TASK BRIEF
The response must contain every line from the records below that has "pvDomInt".

┌────────

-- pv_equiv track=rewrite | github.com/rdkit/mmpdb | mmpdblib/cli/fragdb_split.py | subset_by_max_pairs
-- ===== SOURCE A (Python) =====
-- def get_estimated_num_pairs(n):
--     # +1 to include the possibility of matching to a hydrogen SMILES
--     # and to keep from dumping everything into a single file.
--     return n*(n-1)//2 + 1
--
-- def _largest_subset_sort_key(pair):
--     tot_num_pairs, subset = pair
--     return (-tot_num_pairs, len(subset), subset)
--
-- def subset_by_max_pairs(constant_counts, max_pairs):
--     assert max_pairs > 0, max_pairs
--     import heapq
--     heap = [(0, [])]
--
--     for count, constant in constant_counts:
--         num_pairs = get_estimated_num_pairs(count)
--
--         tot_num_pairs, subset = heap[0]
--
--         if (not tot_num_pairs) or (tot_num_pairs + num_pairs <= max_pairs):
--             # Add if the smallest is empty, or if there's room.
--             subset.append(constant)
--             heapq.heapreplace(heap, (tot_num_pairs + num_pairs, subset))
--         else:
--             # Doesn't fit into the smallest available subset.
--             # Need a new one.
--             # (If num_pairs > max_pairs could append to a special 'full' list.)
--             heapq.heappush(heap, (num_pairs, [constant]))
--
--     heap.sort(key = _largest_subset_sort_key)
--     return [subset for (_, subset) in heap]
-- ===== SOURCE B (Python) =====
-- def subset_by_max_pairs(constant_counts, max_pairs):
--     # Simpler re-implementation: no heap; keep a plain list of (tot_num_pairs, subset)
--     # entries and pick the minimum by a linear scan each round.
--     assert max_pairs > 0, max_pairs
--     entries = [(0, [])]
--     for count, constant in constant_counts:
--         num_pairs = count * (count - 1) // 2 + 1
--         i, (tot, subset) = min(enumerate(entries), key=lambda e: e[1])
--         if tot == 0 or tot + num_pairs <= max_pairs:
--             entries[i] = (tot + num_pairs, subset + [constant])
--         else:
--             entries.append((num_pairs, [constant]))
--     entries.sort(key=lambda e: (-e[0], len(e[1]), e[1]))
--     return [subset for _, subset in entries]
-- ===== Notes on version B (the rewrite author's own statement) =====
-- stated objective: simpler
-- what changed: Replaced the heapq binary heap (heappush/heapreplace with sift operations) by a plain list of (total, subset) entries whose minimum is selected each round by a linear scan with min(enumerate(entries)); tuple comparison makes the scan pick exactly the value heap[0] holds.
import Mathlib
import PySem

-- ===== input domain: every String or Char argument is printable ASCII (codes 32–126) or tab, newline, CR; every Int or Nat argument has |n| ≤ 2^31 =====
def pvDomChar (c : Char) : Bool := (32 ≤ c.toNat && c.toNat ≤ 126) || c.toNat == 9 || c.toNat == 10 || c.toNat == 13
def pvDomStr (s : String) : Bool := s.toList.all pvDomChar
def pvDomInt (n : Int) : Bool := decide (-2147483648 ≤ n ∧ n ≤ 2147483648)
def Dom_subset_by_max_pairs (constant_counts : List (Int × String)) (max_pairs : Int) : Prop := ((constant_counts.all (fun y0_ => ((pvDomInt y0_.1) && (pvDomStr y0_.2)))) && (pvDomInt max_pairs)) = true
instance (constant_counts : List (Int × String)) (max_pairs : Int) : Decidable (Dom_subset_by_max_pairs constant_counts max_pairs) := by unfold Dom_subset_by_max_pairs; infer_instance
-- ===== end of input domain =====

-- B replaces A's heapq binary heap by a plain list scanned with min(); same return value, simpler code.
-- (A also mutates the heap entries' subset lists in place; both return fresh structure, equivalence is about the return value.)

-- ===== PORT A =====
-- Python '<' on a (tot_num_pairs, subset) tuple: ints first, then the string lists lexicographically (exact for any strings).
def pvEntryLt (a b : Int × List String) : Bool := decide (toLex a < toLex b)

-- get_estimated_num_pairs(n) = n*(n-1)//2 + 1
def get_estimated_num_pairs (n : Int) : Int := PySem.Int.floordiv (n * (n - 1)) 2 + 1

└────────

FINAL ANSWER
def pvDomInt (n : Int) : Bool := decide (-2147483648 ≤ n ∧ n ≤ 2147483648)
def Dom_subset_by_max_pairs (constant_counts : List (Int × String)) (max_pairs : Int) : Prop := ((constant_counts.all (fun y0_ => ((pvDomInt y0_.1) && (pvDomStr y0_.2)))) && (pvDomInt max_pairs)) = true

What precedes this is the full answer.